Within a few years, my great-grandfather fell gravely ill. Before his death, he drew the map with his own hand and passed down, by word of mouth, the verses that would guide the search. Thus the secret, immense and dangerous, was carried from one generation to the next.
After many turns of fate, one day in 2008, the map and the secret came into my hands.
I set out at once for Shangchuan Island and found the East Bay as I remembered it. But the moment I reached the summit, my heart sank. The place had long since been turned into a naval submarine base of the People’s Liberation Army, heavily guarded and utterly closed to outsiders.
What stung even more was this: the natural cave where the treasure had once been hidden had been widened, deepened, and reinforced by the military, transformed into a maintenance cavern for submarines. Such work cannot be done in the open. It requires a sealed cavern connected to the sea. The very refuge my ancestors had chosen, by instinct and desperation, had become the ideal military facility.
I was filled with regret, yet I could not let it go. I sought out elderly fishermen and villagers in the area.
Some of them had, in their younger days, been hired by the army to help expand the cave. They spoke vividly of the construction, every detail alive in their telling, yet not one of them ever mentioned a trace of gold or silver. That could only mean one thing. The treasure must have been hidden too well, sealed deep within the cavern and entombed behind thick layers of concrete during the reinforcement, never to be discovered.

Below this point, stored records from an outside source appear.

lemma stepB (st : Int × Int) (Q : List Int) (c : Int) (hG : GoodB st Q) :
    GoodB (if fI c > st.1 ∨ (fI c = st.1 ∧ c < st.2) then (fI c, c) else st) (Q ++ [c]) := by
  obtain ⟨h1, h2, h3⟩ := hG
  by_cases hc : fI c > st.1 ∨ (fI c = st.1 ∧ c < st.2)
  · rw [if_pos hc]
    refine ⟨by simp, rfl, ?_⟩
    intro x hx
    rcases List.mem_append.1 hx with hx | hx
    · obtain ⟨ha, hb⟩ := h3 x hx
      rcases hc with hc | ⟨hc1, hc2⟩
      · exact ⟨by omega, fun he => by omega⟩
      · exact ⟨by omega, fun he => le_trans (le_of_lt hc2) (hb (by omega))⟩
    · simp at hx; subst hx; exact ⟨le_refl _, fun _ => le_refl _⟩
  · rw [if_neg hc]
    push_neg at hc
    obtain ⟨hc1, hc2⟩ := hc
    refine ⟨List.mem_append.2 (Or.inl h1), h2, ?_⟩
    intro x hx
    rcases List.mem_append.1 hx with hx | hx
    · exact h3 x hx
    · simp at hx; subst hx
      exact ⟨by omega, fun he => hc2 he⟩

def candI (n : Int) (k : Nat) : Int := PySem.Int.floordiv n (10 ^ k) * 10 ^ k - 1

def Qlist (n : Int) (k : Nat) : List Int := n :: (List.range' 1 (k - 1)).map (candI n)


lemma pow_cast_le (n : Int) (k : Nat) (hn : 0 ≤ n) : ((10:Int) ^ k ≤ n) ↔ (10 ^ k ≤ n.toNat) := by
  constructor
  · intro h
    have : ((10:Nat) ^ k : Int) ≤ n := by push_cast; exact h
    omega
  · intro h
    have : ((10:Nat) ^ k : Int) ≤ (n.toNat : Int) := by exact_mod_cast h
    push_cast at this
    omega

lemma loopB_inv (n : Int) (hn : 1 ≤ n) (d : Nat) (hd : d = (Nat.digits 10 n.toNat).length) :
    ∀ (j k : Nat) (st : Int × Int), 1 ≤ k → k ≤ d → d - k ≤ j → GoodB st (Qlist n k) →
      GoodB (altLoop n k st) (Qlist n d) := by
  have hN : n.toNat ≠ 0 := by omega
  have hlen : d = Nat.log 10 n.toNat + 1 := by rw [hd, Nat.length_digits 10 _ (by norm_num) hN]
  have hhigh : n.toNat < 10 ^ d := by rw [hlen]; exact Nat.lt_pow_succ_log_self (by norm_num) _
  intro j
  induction j with
  | zero =>
    intro k st hk1 hk2 hj hG
    have hkd : k = d := by omega
    subst hkd
    rw [altLoop, dif_neg (by rw [pow_cast_le n k (by omega)]; omega)]
    exact hG
  | succ j ih =>
    intro k st hk1 hk2 hj hG
    by_cases hle : (10 : Int) ^ k ≤ n
    · rw [altLoop, dif_pos hle]
      have hkd : k + 1 ≤ d := by
        have : 10 ^ k ≤ n.toNat := (pow_cast_le n k (by omega)).1 hle
        have : k ≤ Nat.log 10 n.toNat := (Nat.pow_le_iff_le_log (by norm_num) hN).1 this
        omega
      have hQ : Qlist n (k + 1) = Qlist n k ++ [candI n k] := by
        rw [Qlist, Qlist]
        have h1 : k + 1 - 1 = (k - 1) + 1 := by omega
        rw [h1, List.range'_concat]
        simp only [List.map_append, List.map_cons, List.map_nil, List.cons_append]
        have h2 : 1 + 1 * (k - 1) = k := by omega
        rw [h2]
      refine ih (k + 1) _ (by omega) hkd (by omega) ?_
      rw [hQ]
      simp only [altDSum_eq]
      exact stepB st (Qlist n k) (candI n k) hG
    · rw [altLoop, dif_neg hle]
      have : ¬ (10 ^ k ≤ n.toNat) := fun hcon => hle ((pow_cast_le n k (by omega)).2 hcon)
      have hkd : d ≤ k := by
        rcases Nat.lt_or_ge (Nat.log 10 n.toNat) k with h | h
        · omega
        · exact absurd ((Nat.pow_le_iff_le_log (by norm_num) hN).2 h) this
      have : k = d := by omega
      subst this
      exact hG


-- ===== the candidate domination lemma (Nat) =====

lemma dominate (N m : Nat) (hm : m ≤ N) :
    (sdg m < sdg N ∨ m = N) ∨
      ∃ k, 1 ≤ k ∧ 10 ^ k ≤ N ∧ m ≤ N / 10 ^ k * 10 ^ k - 1 ∧
        sdg m ≤ sdg (N / 10 ^ k * 10 ^ k - 1) ∧
        (sdg m = sdg (N / 10 ^ k * 10 ^ k - 1) → m = N / 10 ^ k * 10 ^ k - 1) := by
  rcases eq_or_lt_of_le hm with he | hlt
  · exact Or.inl (Or.inr he)
  set P : Nat → Prop := fun j => m / 10 ^ j < N / 10 ^ j with hP
  have hP0 : P 0 := by simpa [hP] using hlt
  have hPN : ¬ P N := by
    have h10 : N < 10 ^ N := Nat.lt_pow_self (by norm_num)
    have hd : N / 10 ^ N = 0 := Nat.div_eq_of_lt h10
    have hdm : m / 10 ^ N = 0 := Nat.div_eq_of_lt (by omega)
    simp [hP, hd, hdm]
  have hex : ∃ k, P k ∧ ¬ P (k + 1) := by
    have hPk : P (Nat.findGreatest P N) := Nat.findGreatest_spec (Nat.zero_le N) hP0
    refine ⟨Nat.findGreatest P N, hPk, ?_⟩
    have hleN : Nat.findGreatest P N ≤ N := Nat.findGreatest_le N
    rcases eq_or_lt_of_le hleN with h | h
    · exact absurd (h ▸ hPk) hPN
    · exact Nat.findGreatest_is_greatest (k := Nat.findGreatest P N + 1) (Nat.lt_succ_self _) (by omega)
  obtain ⟨k, hPk, hnPk1⟩ := hex
  have hle1 : m / 10 ^ (k+1) ≤ N / 10 ^ (k+1) := Nat.div_le_div_right hm
  have heq1 : m / 10 ^ (k+1) = N / 10 ^ (k+1) := by
    rcases eq_or_lt_of_le hle1 with h | h
    · exact h
    · exact absurd h hnPk1
  rcases Nat.eq_zero_or_pos k with hk0 | hk1
  · -- k = 0 : same higher digits, last digit smaller; sdg m < sdg N
    subst hk0
    have hm10 : m / 10 = N / 10 := by simpa using heq1
    have hmod : m % 10 < N % 10 := by
      have h1 := Nat.div_add_mod m 10
      have h2 := Nat.div_add_mod N 10
      omega
    left; left
    rw [sdg_def m, sdg_def N, hm10]
    omega
  · -- k ≥ 1 : the candidate (N / 10^k)*10^k - 1 dominates m
    have hppos : 0 < (10:Nat) ^ k := pow_pos (by norm_num) k
    obtain ⟨q, hq⟩ : ∃ q, N / 10 ^ (k + 1) = q := ⟨_, rfl⟩
    obtain ⟨aN, haN⟩ : ∃ a, N / 10 ^ k % 10 = a := ⟨_, rfl⟩
    obtain ⟨am, ham⟩ : ∃ a, m / 10 ^ k % 10 = a := ⟨_, rfl⟩
    have hdivdiv : ∀ x : Nat, x / 10 ^ k / 10 = x / 10 ^ (k + 1) := by
      intro x; rw [Nat.div_div_eq_div_mul, ← pow_succ]
    have hsplitN : N / 10 ^ k = q * 10 + aN := by
      have h := Nat.div_add_mod (N / 10 ^ k) 10
      rw [hdivdiv N, hq, haN] at h; omega
    have hsplitm : m / 10 ^ k = q * 10 + am := by
      have h := Nat.div_add_mod (m / 10 ^ k) 10
      rw [hdivdiv m, heq1, hq, ham] at h; omega
    have hamlt : am < aN := by
      have h : m / 10 ^ k < N / 10 ^ k := hPk
      omega
    have hpk : 10 ^ k ≤ N := by
      have h : 1 ≤ N / 10 ^ k := by omega
      rwa [Nat.one_le_div_iff hppos] at h
    have haN10 : aN < 10 := haN ▸ Nat.mod_lt _ (by norm_num)
    have ham10 : am < 10 := ham ▸ Nat.mod_lt _ (by norm_num)
    -- the candidate rewritten with its final "all nines" block
    have hprod : (q * 10 + (aN - 1)) * 10 ^ k = (q * 10 + aN) * 10 ^ k - 10 ^ k := by
      have h : q * 10 + (aN - 1) = (q * 10 + aN) - 1 := by omega
      rw [h, Nat.sub_mul, one_mul]
    have hAp : 10 ^ k ≤ (q * 10 + aN) * 10 ^ k := Nat.le_mul_of_pos_left _ (by omega)
    have hc : N / 10 ^ k * 10 ^ k - 1 = (q * 10 + (aN - 1)) * 10 ^ k + (10 ^ k - 1) := by
      rw [hsplitN, hprod]; omega
    have hhead : ∀ a : Nat, a < 10 → sdg (q * 10 + a) = sdg q + a := by
      intro a ha
      have h : q * 10 + a = q * 10 ^ 1 + a := by norm_num
      rw [h, sdg_split 1 q a (by omega), sdg_lt10 a ha]
    have hsdc : sdg (N / 10 ^ k * 10 ^ k - 1) = sdg q + (aN - 1) + 9 * k := by
      rw [hc, sdg_split k _ _ (by omega), sdg_nines, hhead (aN - 1) (by omega)]
    -- m and its digit sum
    have hmlt : m % 10 ^ k < 10 ^ k := Nat.mod_lt _ hppos
    have hsm : sdg m = sdg q + am + sdg (m % 10 ^ k) := by
      have h1 := sdg_split k (m / 10 ^ k) (m % 10 ^ k) hmlt
      rw [Nat.div_add_mod'] at h1
      rw [h1, hsplitm, hhead am ham10]
    obtain ⟨hmod_le, hmod_eq⟩ := sdg_le_nines k (m % 10 ^ k) hmlt
    -- m ≤ candidate
    have hmulle : (q * 10 + am) * 10 ^ k ≤ (q * 10 + (aN - 1)) * 10 ^ k :=
      Nat.mul_le_mul_right _ (by omega)
    have hmdecomp : m = (q * 10 + am) * 10 ^ k + m % 10 ^ k := by
      have h := Nat.div_add_mod m (10 ^ k)
      rw [hsplitm] at h
      rw [Nat.mul_comm (10 ^ k) (q * 10 + am)] at h
      omega
    have hmc : m ≤ N / 10 ^ k * 10 ^ k - 1 := by
      rw [hc]; omega
    right
    refine ⟨k, hk1, hpk, hmc, by omega, ?_⟩
    intro heqs
    have h1 : am = aN - 1 ∧ sdg (m % 10 ^ k) = 9 * k := by omega
    have h2 : m % 10 ^ k = 10 ^ k - 1 := hmod_eq h1.2
    rw [hc, hmdecomp, h1.1, h2]

-- ===== assembling =====

lemma len_facts (N : Nat) (h : N ≠ 0) :
    1 ≤ (Nat.digits 10 N).length ∧ 10 ^ ((Nat.digits 10 N).length - 1) ≤ N ∧
      N < 10 ^ (Nat.digits 10 N).length ∧ ∀ k, (10 ^ k ≤ N ↔ k ≤ (Nat.digits 10 N).length - 1) := by
  rw [Nat.length_digits 10 N (by norm_num) h]
  refine ⟨by omega, ?_, ?_, ?_⟩
  · simpa using Nat.pow_log_le_self 10 h
  · simpa using Nat.lt_pow_succ_log_self (by norm_num) N
  · intro k; simpa using Nat.pow_le_iff_le_log (by norm_num) (x := k) h

lemma A_good (n : Int) (hn : 1 ≤ n) :
    GoodA (digit_sum_simple n) ((10 : Int) ^ ((Nat.digits 10 n.toNat).length - 1) - 1) n := by
  obtain ⟨N, rfl⟩ : ∃ N : Nat, n = (N : Int) := ⟨n.toNat, (Int.toNat_of_nonneg (by omega)).symm⟩
  have hN : (N : Int).toNat = N := Int.toNat_natCast N
  rw [hN]
  have hN0 : N ≠ 0 := by omega
  obtain ⟨hd1, hlow, hhigh, hiff⟩ := len_facts N hN0
  have hlenchars : (PySem.Int.toChars (N : Int)).length = (Nat.digits 10 N).length := by
    rw [toChars_nonneg _ (by omega), hN, if_neg hN0]
    simp
  have hpowcast : ((10 : Int)) ^ ((Nat.digits 10 N).length - 1)
      = ((10 ^ ((Nat.digits 10 N).length - 1) : Nat) : Int) := by push_cast; rfl
  have hstart_le : (10 : Int) ^ ((Nat.digits 10 N).length - 1) - 1 ≤ (N : Int) := by
    rw [hpowcast]
    have h2 : ((10 ^ ((Nat.digits 10 N).length - 1) : Nat) : Int) ≤ (N : Int) := by
      exact_mod_cast hlow
    omega
  have hstart_pos : (1 : Int) ≤ (10 : Int) ^ ((Nat.digits 10 N).length - 1) := by
    rw [hpowcast]
    have : (1 : Nat) ≤ 10 ^ ((Nat.digits 10 N).length - 1) := Nat.one_le_pow _ _ (by norm_num)
    exact_mod_cast this
  set start : Int := (10 : Int) ^ ((Nat.digits 10 N).length - 1) - 1 with hstart
  unfold digit_sum_simple
  simp only [hlenchars]
  rw [← hstart]
  -- replace the string-based loop body by updA on the range (all elements are ≥ 0)
  rw [PySem.List.foldl_congr_mem _ _ updA _ (by
    intro acc x hx
    have hx0 : 0 ≤ x := by
      have := (PySem.List.mem_pyRange_one).1 hx
      omega
    simp only [partsSum x hx0, updA])]
  -- peel off the first iteration
  rw [PySem.List.pyRange_one_cons (by omega : start < (N : Int) + 1)]
  simp only [List.foldl_cons]
  have hfirst : updA (-1, 0) start = (fI start, start) := by
    rw [updA, if_pos (by have := fI_nonneg start; omega)]
  rw [hfirst]
  obtain ⟨t, ht⟩ : ∃ t : Nat, (N : Int) - start = (t : Nat) :=
    ⟨((N : Int) - start).toNat, (Int.toNat_of_nonneg (by omega)).symm⟩
  have h1 : (N : Int) + 1 = start + 1 + (t : Int) := by omega
  have h2 : (N : Int) = start + (t : Int) := by omega
  rw [h1, h2]
  exact foldA_interval t start

lemma B_good (n : Int) (hn : 1 ≤ n) :
    GoodB (digit_sum_simple_alt n) (Qlist n (Nat.digits 10 n.toNat).length) := by
  have hN0 : n.toNat ≠ 0 := by omega
  obtain ⟨hd1, _, _, _⟩ := len_facts n.toNat hN0
  rw [digit_sum_simple_alt]
  refine loopB_inv n hn _ rfl ((Nat.digits 10 n.toNat).length - 1) 1 _ (by omega) hd1 (by omega) ?_
  have hQ1 : Qlist n 1 = [n] := by simp [Qlist]
  rw [hQ1]
  refine ⟨List.mem_singleton_self n, (altDSum_eq n).symm, ?_⟩
  intro x hx
  rw [List.mem_singleton] at hx
  rw [hx]
  exact ⟨le_of_eq (altDSum_eq n).symm, fun _ => le_refl _⟩

lemma candI_cast (N : Nat) (k : Nat) (hk : 10 ^ k ≤ N) :
    candI (N : Int) k = ((N / 10 ^ k * 10 ^ k - 1 : Nat) : Int) := by
  have hppos : 0 < (10 : Nat) ^ k := pow_pos (by norm_num) k
  have h1 : (1 : Nat) ≤ N / 10 ^ k := (Nat.one_le_div_iff hppos).2 hk
  have h2 : (10 : Nat) ^ k ≤ N / 10 ^ k * 10 ^ k := by
    calc (10:Nat) ^ k = 1 * 10 ^ k := (one_mul _).symm
    _ ≤ N / 10 ^ k * 10 ^ k := Nat.mul_le_mul_right _ h1
  rw [candI]
  have hpow : ((10 : Int)) ^ k = ((10 ^ k : Nat) : Int) := by push_cast; rfl
  rw [hpow, PySem.Int.floordiv_natCast]
  have : ((N / 10 ^ k : Nat) : Int) * ((10 ^ k : Nat) : Int) = ((N / 10 ^ k * 10 ^ k : Nat) : Int) := by
    push_cast; ring
  rw [this]
  omega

Just as I was nearing despair, a village official brought me a piece of news. This base housed only conventional submarines, and the waters here were not deep enough. With the country now focusing on nuclear submarines, deeper seas were needed. The base, he said, was slated for decommission and would soon be handed over to local authorities.
Hope returned to me.
From that point on, I made two trips a year to Shangchuan Island. Each time I rode a motorcycle up to the summit and looked out from afar over that stretch of bay, waiting for the day of transfer.
But year after year, nothing changed.
In 2016, tensions rose in the South China Sea, and China and the United States faced off at sea. The nation moved to strengthen its navy across the board. With a single order, the base was not only preserved, but further reinforced and expanded.
At that moment, I understood. The century-old dream of buried treasure was over.
Even now, I still go once a year to Shangchuan Island. I ride my motorcycle up that same mountain and look out from a distance toward what was once the hidden cave, now a submarine harbor.
I cannot approach it, cannot search it, and cannot hope to retrieve so much as a fragment.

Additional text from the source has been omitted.